Citation

Abstract

Mating and flight from threats are innate behaviors that enhance species survival [1, 2]. Stimuli to these behaviors often are contemporaneous and conflicting [3, 4]. Both how such conflicts are resolved and where in the brain such decisions are made are poorly understood. For teleosts, olfactory stimuli are key elements of mating and threat responses [5-7]. For example, zebrafish manifest a stereotypical escape response when exposed to an alarm substance released from injured conspecific skin ("skin extract") [8, 9]. We find that when mating, fish ignore this threatening stimulus. Water conditioned by the mating fish ("mating water") suffices to suppress much of the alarm-response behavior.
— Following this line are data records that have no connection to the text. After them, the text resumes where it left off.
-- pv_equiv track=rewrite | github.com/SebastinSanty/ddcrp | ddcrp.py | get_linked
-- ===== SOURCE A (Python) =====
-- def get_linked(i,link):
--     c = []
--     q = []
--     q.append(i)
--     while q:
--         cur = q[0]
--         c.append(cur)
--         for k in range(0,len(link)):
--             if (link[k] == cur) and (k not in c) and (k not in q):
--                 q.append(k)
--         q = q[1:]
--     return c
-- ===== SOURCE B (Python) =====
-- def get_linked(i, link):
--     # Reverse-adjacency BFS: index the children of each node once, then BFS
--     # over that index with a visited set and a head-pointer queue instead of
--     # rescanning link and the c/q lists at every step.
--     adj = {}
--     for k, v in enumerate(link):
--         adj.setdefault(v, []).append(k)
--     queue = [i]
--     visited = {i}
--     out = []
--     head = 0
--     while head < len(queue):
--         cur = queue[head]
--         head += 1
--         out.append(cur)
--         for k in adj.get(cur, []):
--             if k not in visited:
--                 visited.add(k)
--                 queue.append(k)
--     return out
-- ===== Notes on version B (the rewrite author's own statement) =====
-- stated objective: alternative
-- what changed: Replaces the per-node rescan of the whole link array with linear 'in' tests on c and q by a reverse-adjacency dict built once and a BFS over it with a visited set and a head-pointer queue.
import Mathlib
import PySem

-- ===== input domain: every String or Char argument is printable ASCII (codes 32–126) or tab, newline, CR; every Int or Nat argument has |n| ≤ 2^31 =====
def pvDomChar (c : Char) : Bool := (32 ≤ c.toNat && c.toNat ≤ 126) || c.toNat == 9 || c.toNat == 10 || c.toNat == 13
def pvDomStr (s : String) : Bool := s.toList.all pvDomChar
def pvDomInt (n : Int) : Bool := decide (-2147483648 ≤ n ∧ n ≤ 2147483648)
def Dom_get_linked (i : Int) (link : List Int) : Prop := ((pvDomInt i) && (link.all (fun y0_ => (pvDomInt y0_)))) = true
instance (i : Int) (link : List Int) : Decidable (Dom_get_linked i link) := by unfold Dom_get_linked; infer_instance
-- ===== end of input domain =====

-- B replaces A's per-node rescan of link (with linear 'in' tests on c and q) by a reverse-adjacency
-- dict built once plus a BFS with a visited set and a head-pointer queue; return values are equal.

-- ===== PORT A =====
-- while q: loop, ported with a fuel counter (link.length + 1 iterations always suffice:
-- each iteration moves a fresh element into c, and c holds distinct values from {i} ∪ range(len(link)));
-- fuel exhaustion returns the accumulated c, which the loop never reaches on real inputs.
def getLinkedLoopA (link : List Int) : Nat → List Int → List Int → List Int
  | 0, c, _ => c
  | fuel + 1, c, q =>
    match q with
    | [] => c
    | cur :: rest =>
      let c' := c ++ [cur]                     -- c.append(cur)
      let q' := (PySem.List.pyRange 0 link.length 1).foldl   -- for k in range(0, len(link)):
          (fun acc k =>
            if (PySem.List.pyGetD link k 0 == cur) && !(c'.contains k) && !(acc.contains k)
            then acc ++ [k] else acc)          -- if link[k]==cur and k not in c and k not in q: q.append(k)
          (cur :: rest)
      getLinkedLoopA link fuel c' (q'.drop 1)  -- q = q[1:]

def get_linked (i : Int) (link : List Int) : List Int :=
  getLinkedLoopA link (link.length + 1) [] [i]

-- ===== PORT B =====
-- adj.setdefault(v, []).append(k) is exactly Dict.modify v [] (· ++ [k])
def getLinkedAdj (link : List Int) : PySem.Dict Int (List Int) :=
  (PySem.List.enumerate link 0).foldl
    (fun d p => d.modify p.2 [] (fun l => l ++ [p.1])) PySem.Dict.empty

def getLinkedLoopB (adj : PySem.Dict Int (List Int)) :
    Nat → List Int → List Int → PySem.Set Int → Nat → List Int
  | 0, out, _, _, _ => out
  | fuel + 1, out, queue, visited, head =>
    if head < queue.length then
      let cur := PySem.List.pyGetD queue (head : Int) 0   -- cur = queue[head]
      let out' := out ++ [cur]                            -- out.append(cur)
      let st := (adj.getD cur []).foldl                   -- for k in adj.get(cur, []):
          (fun (st : List Int × PySem.Set Int) k =>
            if !(PySem.Set.contains st.2 k)               -- if k not in visited:
            then (st.1 ++ [k], PySem.Set.add st.2 k)      --   queue.append(k); visited.add(k)
            else st)
          (queue, visited)
      getLinkedLoopB adj fuel out' st.1 st.2 (head + 1)
    else out

def get_linked_alt (i : Int) (link : List Int) : List Int :=
  getLinkedLoopB (getLinkedAdj link) (link.length + 1) [] [i] (PySem.Set.ofList [i]) 0

-- ===== PRECONDITION & SPEC =====
def Spec_get_linked (i : Int) (link : List Int) (out : List Int) : Prop := out = get_linked_alt i link
instance (i : Int) (link : List Int) (out : List Int) : Decidable (Spec_get_linked i link out) := by unfold Spec_get_linked; infer_instance

-- ===== CLAIM (what is proved, stated in full; the proofs are below) =====
def Claim_equal_get_linked : Prop := ∀ (i : Int) (link : List Int), Dom_get_linked i link → Spec_get_linked i link (get_linked i link)

-- ===== LEMMAS AND PROOFS =====

-- A's self-referential push loop over a Nodup list is a plain filter against the initial queue.
lemma push_fold (g : Int → Bool) (l : List Int) (hl : l.Nodup) :
    ∀ q0 : List Int,
      l.foldl (fun acc k => if g k && !(acc.contains k) then acc ++ [k] else acc) q0
        = q0 ++ l.filter (fun k => g k && !(q0.contains k)) := by
  induction l with
  | nil => intro q0; simp
  | cons x t ih =>
    intro q0
    rcases List.nodup_cons.mp hl with ⟨hx, ht⟩
    by_cases hc : (g x && !(q0.contains x)) = true
    · have hfc : t.filter (fun k => g k && !((q0 ++ [x]).contains k))
           = t.filter (fun k => g k && !(q0.contains k)) := by
        apply List.filter_congr
        intro k hk
        have hkx : k ≠ x := fun h => hx (h ▸ hk)
        simp [List.contains_eq_mem, hkx]
      rw [List.foldl_cons, if_pos hc, ih ht, hfc, List.filter_cons, if_pos hc]
      simp
    · rw [List.foldl_cons, if_neg hc, ih ht, List.filter_cons, if_neg hc]

-- B's inner loop, first component: newly pushed elements = filter against the initial visited set.
lemma contains_add_ne (vis : PySem.Set Int) (x k : Int) (h : k ≠ x) :
    (PySem.Set.add vis x).contains k = vis.contains k := by
  rw [PySem.Set.add_eq_ite]
  split_ifs with h'
  · rfl
  · simp [List.contains_eq_mem, h]

lemma push_pair_fst (l : List Int) (hl : l.Nodup) :
    ∀ (q0 : List Int) (vis : PySem.Set Int),
      (l.foldl (fun (st : List Int × PySem.Set Int) k =>
          if !(PySem.Set.contains st.2 k) then (st.1 ++ [k], PySem.Set.add st.2 k) else st)
        (q0, vis)).1
        = q0 ++ l.filter (fun k => !(vis.contains k)) := by
  induction l with
  | nil => intro q0 vis; simp
  | cons x t ih =>
    intro q0 vis
    rcases List.nodup_cons.mp hl with ⟨hx, ht⟩
    by_cases hc : (PySem.Set.contains vis x) = true
    · have hy : x ∈ vis := (PySem.Set.contains_iff (s := vis) (x := x)).mp hc
      rw [List.foldl_cons]
      show (List.foldl _ (if (!(PySem.Set.contains vis x)) = true
            then (q0 ++ [x], PySem.Set.add vis x) else (q0, vis)) t).1 = _
      rw [if_neg (by simp [hy]), ih ht, List.filter_cons, if_neg (by simp [hy])]
    · have hn : x ∉ vis := fun h => hc ((PySem.Set.contains_iff (s := vis) (x := x)).mpr h)
      rw [List.foldl_cons]
      show (List.foldl _ (if (!(PySem.Set.contains vis x)) = true
            then (q0 ++ [x], PySem.Set.add vis x) else (q0, vis)) t).1 = _
      rw [if_pos (by simp [hn]), ih ht, List.filter_cons, if_pos (by simp [hn])]
      have hfc : t.filter (fun k => !((PySem.Set.add vis x).contains k))
           = t.filter (fun k => !(vis.contains k)) := by
        apply List.filter_congr
        intro k hk
        have hkx : k ≠ x := fun h => hx (h ▸ hk)
        rw [contains_add_ne vis x k hkx]
      rw [hfc]
      simp

-- B's inner loop, second component: membership in the new visited = old visited ∪ l.
lemma push_pair_snd_mem (l : List Int) :
    ∀ (q0 : List Int) (vis : PySem.Set Int) (x : Int),
      (x ∈ (l.foldl (fun (st : List Int × PySem.Set Int) k =>
          if !(PySem.Set.contains st.2 k) then (st.1 ++ [k], PySem.Set.add st.2 k) else st)
        (q0, vis)).2) ↔ x ∈ vis ∨ x ∈ l := by
  induction l with
  | nil => intro q0 vis x; simp
  | cons y t ih =>
    intro q0 vis x
    by_cases hc : (PySem.Set.contains vis y) = true
    · have hy : y ∈ vis := (PySem.Set.contains_iff (s := vis) (x := y)).mp hc
      rw [List.foldl_cons]
      show (x ∈ (List.foldl _ (if (!(PySem.Set.contains vis y)) = true
            then (q0 ++ [y], PySem.Set.add vis y) else (q0, vis)) t).2) ↔ _
      rw [if_neg (by simp [hy]), ih]
      simp only [List.mem_cons]
      constructor
      · rintro (h | h)
        · exact Or.inl h
        · exact Or.inr (Or.inr h)
      · rintro (h | h | h)
        · exact Or.inl h
        · exact Or.inl (h ▸ hy)
        · exact Or.inr h
    · rw [List.foldl_cons]
      show (x ∈ (List.foldl _ (if (!(PySem.Set.contains vis y)) = true
            then (q0 ++ [y], PySem.Set.add vis y) else (q0, vis)) t).2) ↔ _
      have hn : y ∉ vis := fun h => hc ((PySem.Set.contains_iff (s := vis) (x := y)).mpr h)
      rw [if_pos (by simp [hn]), ih, PySem.Set.mem_add]
      simp only [List.mem_cons]
      tauto

-- The adjacency dict maps cur to exactly the indices k (in increasing order) with link[k] == cur.
lemma adj_getD (link : List Int) (cur : Int) :
    (getLinkedAdj link).getD cur []
      = (PySem.List.pyRange 0 link.length 1).filter
          (fun k => PySem.List.pyGetD link k 0 == cur) := by
  unfold getLinkedAdj
  rw [PySem.List.enumerate_eq_map_pyRange (d := 0), List.foldl_map]
  simp only [PySem.List.len_eq]
  have h1 : (PySem.List.pyRange 0 (link.length : Int) 1).foldl
      (fun d j => d.modify (j, PySem.List.pyGetD link j 0).2 [] (fun l => l ++ [(j, PySem.List.pyGetD link j 0).1]))
      PySem.Dict.empty
      = ((PySem.List.pyRange 0 (link.length : Int) 1).map
          (fun j => (PySem.List.pyGetD link j 0, j))).foldl
          (fun d p => d.modify p.1 [] (fun l => l ++ [p.2])) PySem.Dict.empty := by
    rw [List.foldl_map]
  rw [h1, PySem.Dict.getD_foldl_modify_append]
  rw [List.filter_map]
  simp only [List.map_map]
  have h2 : ((PySem.List.pyRange 0 (link.length : Int) 1).filter
      ((fun p : Int × Int => p.1 == cur) ∘ fun j => (PySem.List.pyGetD link j 0, j)))
      = (PySem.List.pyRange 0 (link.length : Int) 1).filter
          (fun k => PySem.List.pyGetD link k 0 == cur) := rfl
  rw [h2]
  simp [Function.comp_def]

-- Core loop correspondence: same fuel, related states ⇒ same result.
lemma loop_eq (link : List Int) :
    ∀ (fuel : Nat) (c q : List Int) (visited : PySem.Set Int),
      (∀ x : Int, x ∈ visited ↔ x ∈ c ++ q) →
      getLinkedLoopA link fuel c q
        = getLinkedLoopB (getLinkedAdj link) fuel c (c ++ q) visited c.length := by
  intro fuel
  induction fuel with
  | zero => intro c q visited _; rfl
  | succ fuel ih =>
    intro c q visited hvis
    cases q with
    | nil =>
      simp [getLinkedLoopA, getLinkedLoopB]
    | cons cur rest =>
      have hlt : c.length < (c ++ cur :: rest).length := by simp
      have hcur : PySem.List.pyGetD (c ++ cur :: rest) (c.length : Int) 0 = cur := by
        rw [PySem.List.pyGetD_natCast]
        simp [List.getD]
      -- A's pushed elements
      have hrangeNodup := PySem.List.nodup_pyRange_one (a := 0) (b := (link.length : Int))
      have hA := push_fold
          (fun k => (PySem.List.pyGetD link k 0 == cur) && !((c ++ [cur]).contains k))
          (PySem.List.pyRange 0 link.length 1) hrangeNodup (cur :: rest)
      -- B's inner fold
      have hadjNodup : ((getLinkedAdj link).getD cur []).Nodup := by
        rw [adj_getD]; exact hrangeNodup.filter _
      have hB1 := push_pair_fst ((getLinkedAdj link).getD cur []) hadjNodup
          (c ++ cur :: rest) visited
      have hB2 := push_pair_snd_mem ((getLinkedAdj link).getD cur [])
          (c ++ cur :: rest) visited
      -- the two pushed lists coincide
      have hfilt :
          ((getLinkedAdj link).getD cur []).filter (fun k => !(visited.contains k))
            = (PySem.List.pyRange 0 link.length 1).filter
                (fun k => ((PySem.List.pyGetD link k 0 == cur) && !((c ++ [cur]).contains k)) && !((cur :: rest).contains k)) := by
        rw [adj_getD, List.filter_filter]
        apply List.filter_congr
        intro k _
        by_cases hlk : (PySem.List.pyGetD link k 0 == cur) = true
        · simp only [hlk, Bool.true_and]
          have : (visited.contains k) = ((c ++ [cur]).contains k || (cur :: rest).contains k) := by
            by_cases hm : k ∈ visited
            · have := (hvis k).mp hm
              have hk' : k ∈ c ∨ k = cur ∨ k ∈ rest := by simpa using this
              have hvc : visited.contains k = true := by
                simp [List.contains_eq_mem, hm]
              rw [hvc]
              rcases hk' with h | h | h <;>
                simp [List.contains_eq_mem, h]
            · have hk' : ¬ (k ∈ c ∨ k = cur ∨ k ∈ rest) := by
                intro h; apply hm; rw [hvis k]; simpa using h
              push Not at hk'
              have hvc : visited.contains k = false := by
                simp [List.contains_eq_mem, hm]
              rw [hvc]
              simp [List.contains_eq_mem, hk'.1, hk'.2.1, hk'.2.2]
          rw [this]
          cases h1 : (c ++ [cur]).contains k <;> cases h2 : (cur :: rest).contains k <;> simp
        · simp [eq_false_of_ne_true hlk]
      -- unfold one step of each loop
      show getLinkedLoopA link (fuel + 1) c (cur :: rest)
            = getLinkedLoopB (getLinkedAdj link) (fuel + 1) c (c ++ cur :: rest) visited c.length
      rw [getLinkedLoopA, getLinkedLoopB]
      rw [if_pos hlt]
      simp only [hcur, hA, hB1]
      set pushed := (PySem.List.pyRange 0 link.length 1).filter
          (fun k => ((PySem.List.pyGetD link k 0 == cur) && !((c ++ [cur]).contains k)) && !((cur :: rest).contains k)) with hpushed
      have hdrop : ((cur :: rest) ++ pushed).drop 1 = rest ++ pushed := by simp
      rw [hdrop]
      have hq : (c ++ cur :: rest) ++ ((getLinkedAdj link).getD cur []).filter (fun k => !(visited.contains k))
              = (c ++ [cur]) ++ (rest ++ pushed) := by
        rw [hfilt]; simp
      have hlen : c.length + 1 = (c ++ [cur]).length := by simp
      rw [hq, hlen]
      apply ih
      intro x
      rw [hB2, hvis x]
      have hpm : x ∈ pushed → x ∈ (getLinkedAdj link).getD cur [] := by
        intro h; rw [← hfilt] at h; exact List.mem_of_mem_filter h
      have hadjm : x ∈ (getLinkedAdj link).getD cur [] → x ∈ pushed ∨ x ∈ visited := by
        intro h
        by_cases hv : x ∈ visited
        · exact Or.inr hv
        · left; rw [← hfilt]
          exact List.mem_filter.mpr ⟨h, by simp [List.contains_eq_mem, hv]⟩
      constructor
      · rintro (h | h)
        · simp only [List.mem_append, List.mem_cons] at h ⊢
          tauto
        · rcases hadjm h with h' | h'
          · simp only [List.mem_append]
            tauto
          · have hx := (hvis x).mp h'
            simp only [List.mem_append, List.mem_cons] at hx ⊢
            tauto
      · intro h
        simp only [List.mem_append, List.mem_cons] at h
        rcases h with (h | h | h) | h | h
        · left; simp [h]
        · left; simp [h]
        · simp at h
        · left; simp [h]
        · exact Or.inr (hpm h)

-- ===== VERDICT (by name: the statement is the Claim_ definition above) =====
theorem get_linked_spec : Claim_equal_get_linked := by
  intro i link _
  unfold Spec_get_linked get_linked get_linked_alt
  have h := loop_eq link (link.length + 1) [] [i] (PySem.Set.ofList [i])
      (by intro x; simp [PySem.Set.mem_ofList])
  simpa using h
-- port A's inner loop is pvAstep
theorem pvA_inner_eq (strs : List String) (t : String) (k : Nat) (hk : k < t.toList.length) (c : List Int) :
    strs.foldl (fun cache str =>
      match PySem.Str.pyGet? str 0, PySem.Str.pyGet? t ((k : Nat) : Int) with
      | some c0, some ci =>
        if c0 = ci then
          if PySem.Str.slice t (some ((k : Nat) : Int)) (some (((k : Nat) : Int) + PySem.Str.len str)) = str then
            PySem.List.pySetD cache (((k : Nat) : Int) + PySem.Str.len str)
              (min (PySem.List.pyGetD cache ((k : Nat) : Int) 0 + 1)
                   (PySem.List.pyGetD cache (((k : Nat) : Int) + PySem.Str.len str) 0))
          else cache
        else cache
      | _, _ => cache) c = pvAstep strs t.toList c k := by
  have hT : PySem.Str.pyGet? t ((k : Nat) : Int) = some (t.toList[k]) := by
    rw [PySem.Str.pyGet?_eq, PySem.Chars.pyGet?_eq_listPyGet?, PySem.List.pyGet?_natCast,
      List.getElem?_eq_getElem hk]
  have hfun : (fun (cache : List Int) (str : String) =>
      match PySem.Str.pyGet? str 0, PySem.Str.pyGet? t ((k : Nat) : Int) with
      | some c0, some ci =>
        if c0 = ci then
          if PySem.Str.slice t (some ((k : Nat) : Int)) (some (((k : Nat) : Int) + PySem.Str.len str)) = str then
            PySem.List.pySetD cache (((k : Nat) : Int) + PySem.Str.len str)
              (min (PySem.List.pyGetD cache ((k : Nat) : Int) 0 + 1)
                   (PySem.List.pyGetD cache (((k : Nat) : Int) + PySem.Str.len str) 0))
          else cache
        else cache
      | _, _ => cache)
      = (fun (cache : List Int) (w : String) =>
        if w.toList ≠ [] ∧ (t.toList.drop k).take w.toList.length = w.toList then
          cache.set (k + w.toList.length)
            (min (cache.getD k 0 + 1) (cache.getD (k + w.toList.length) 0))
        else cache) := by
    funext cache w
    cases hw : w.toList with
    | nil =>
      have hW : PySem.Str.pyGet? w 0 = none := by
        rw [PySem.Str.pyGet?_eq, PySem.Chars.pyGet?_eq_listPyGet?, hw]
        rfl
      rw [hW, hT]
      change cache = _
      rw [if_neg (by simp)]
    | cons ch r =>
      have hW : PySem.Str.pyGet? w 0 = some ch := by
        rw [PySem.Str.pyGet?_eq, PySem.Chars.pyGet?_eq_listPyGet?, hw, PySem.List.pyGet?_zero_cons]
      rw [hW, hT]
      show (if ch = t.toList[k] then
          if PySem.Str.slice t (some ((k : Nat) : Int)) (some (((k : Nat) : Int) + PySem.Str.len w)) = w then
            PySem.List.pySetD cache (((k : Nat) : Int) + PySem.Str.len w)
              (min (PySem.List.pyGetD cache ((k : Nat) : Int) 0 + 1)
                   (PySem.List.pyGetD cache (((k : Nat) : Int) + PySem.Str.len w) 0))
          else cache
        else cache) = _
      by_cases hsl : (t.toList.drop k).take (ch :: r).length = ch :: r
      · have hch : t.toList[k] = ch := pvHead_of_take t.toList k hk ch r hsl
        have hslw : (t.toList.drop k).take w.toList.length = w.toList := by
          rw [hw]; exact hsl
        rw [if_pos hch.symm]
        rw [if_pos ((pvSlice_iff t w k).mpr hslw)]
        rw [if_pos ⟨List.cons_ne_nil _ _, hsl⟩]
        rw [PySem.Str.len_eq, hw, pvCast_add, PySem.List.pySetD_natCast,
          PySem.List.pyGetD_natCast, PySem.List.pyGetD_natCast]
      · have hslw : ¬ (t.toList.drop k).take w.toList.length = w.toList := by
          rw [hw]; exact hsl
        conv_rhs => rw [if_neg (fun hc => hsl hc.2)]
        by_cases hch : ch = t.toList[k]
        · rw [if_pos hch, if_neg (fun hc => hslw ((pvSlice_iff t w k).mp hc))]
        · rw [if_neg hch]
  rw [hfun]
  rfl
theorem final_eq (grid : List (List Int))
    (hne : grid ≠ [])
    (hP : ∀ r < grid.length, ∀ c < (grid.getD 0 []).length,
      (3 ≤ r ∨ 3 ≤ c) → (grid.getD r []).getD c 0 ≠ 2) :
    solve_cce03e0d grid = solve_cce03e0d_alt grid := by
  have hh : 0 < grid.length := List.length_pos_iff.mpr hne
  show (List.range grid.length).foldl
      (fun o r => (List.range (grid.getD 0 []).length).foldl
        (fun o c => if pvG2 grid r c = 2 then pvStamp grid grid.length (grid.getD 0 []).length r c o else o) o)
      (List.replicate (grid.length*3) (List.replicate ((grid.getD 0 []).length*3) (0:Int)))
    = (List.range (grid.length*3)).map (fun i =>
        (List.range ((grid.getD 0 []).length*3)).map (fun j =>
          if i / grid.length < grid.length ∧ j / (grid.getD 0 []).length < (grid.getD 0 []).length ∧
              (grid.getD (i / grid.length) []).getD (j / (grid.getD 0 []).length) 0 = 2
          then (grid.getD (i % grid.length) []).getD (j % (grid.getD 0 []).length) 0 else 0))
  rcases Nat.eq_zero_or_pos (grid.getD 0 []).length with hw0 | hw
  · rw [foldl_id _ _ (fun o r hr => by rw [hw0, List.range_zero, List.foldl_nil])]
    have hnil : grid.getD 0 [] = [] := List.eq_nil_of_length_eq_zero hw0
    apply List.ext_getElem (by simp)
    intro i hi1 hi2
    have hnil' : grid[0]?.getD [] = ([] : List Int) := hnil
    simp [hnil']
  · have hlen0 : (List.replicate (grid.length*3) (List.replicate ((grid.getD 0 []).length*3) (0:Int))).length = grid.length*3 := by simp
    have hrow0 : ∀ k < grid.length*3,
        ((List.replicate (grid.length*3) (List.replicate ((grid.getD 0 []).length*3) (0:Int))).getD k []).length = (grid.getD 0 []).length*3 := by
      intro k hk
      rw [getD_replicate, if_pos hk]
      simp
    have hsh := foldl_shape _ (List.range grid.length)
      (fun o r => foldl_shape _ (List.range (grid.getD 0 []).length)
        (row_step_shape grid grid.length (grid.getD 0 []).length r) o)
      (List.replicate (grid.length*3) (List.replicate ((grid.getD 0 []).length*3) (0:Int)))
    have hlenA := hsh.1.trans hlen0
    have hrowA : ∀ k < grid.length*3, _ := fun k hk => (hsh.2 k).trans (hrow0 k hk)
    have hchar := outer_char grid grid.length (grid.getD 0 []).length _ grid.length hlen0 hrow0 hh hw le_rfl hP
    apply List.ext_getElem (by rw [hlenA]; simp)
    intro i hi1 hi2
    have hiA : i < grid.length*3 := by rw [← hlenA]; exact hi1
    apply List.ext_getElem (by
      rw [← List.getD_eq_getElem _ [] hi1, hrowA i hiA]
      simp)
    intro j hj1 hj2
    have hjA : j < (grid.getD 0 []).length*3 := by
      rw [← List.getD_eq_getElem _ [] hi1, hrowA i hiA] at hj1
      exact hj1
    rw [← getD2_eq_getElem _ i j hi1 hj1, hchar i j, pvGet_out0]
    simp only [List.getElem_map, List.getElem_range, pvG2]

-- ===== VERDICT (by name: the statement is the Claim_ definition above) =====
theorem solve_cce03e0d_spec : Claim_equal_solve_cce03e0d := by
  intro grid _hdom hpre
  exact final_eq grid hpre.1 hpre.2.2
By 2-photon imaging of calcium transients [10], we mapped the regions of the brain responding to skin extract and to mating water. In the telencephalon, we found regions where the responses overlap, one region (medial Dp) to be predominantly activated by skin extract, and another, Vs, to be predominantly activated by mating water. When mating water and skin extract were applied simultaneously, the alarm-specific response was suppressed, while the mating-water-specific response was retained, corresponding to the dominance of mating over flight behavior. The choice made, for reproduction over escape, is opposite to that of mammals, presumably reflecting how the balance affects species survival.
Published by Elsevier Ltd.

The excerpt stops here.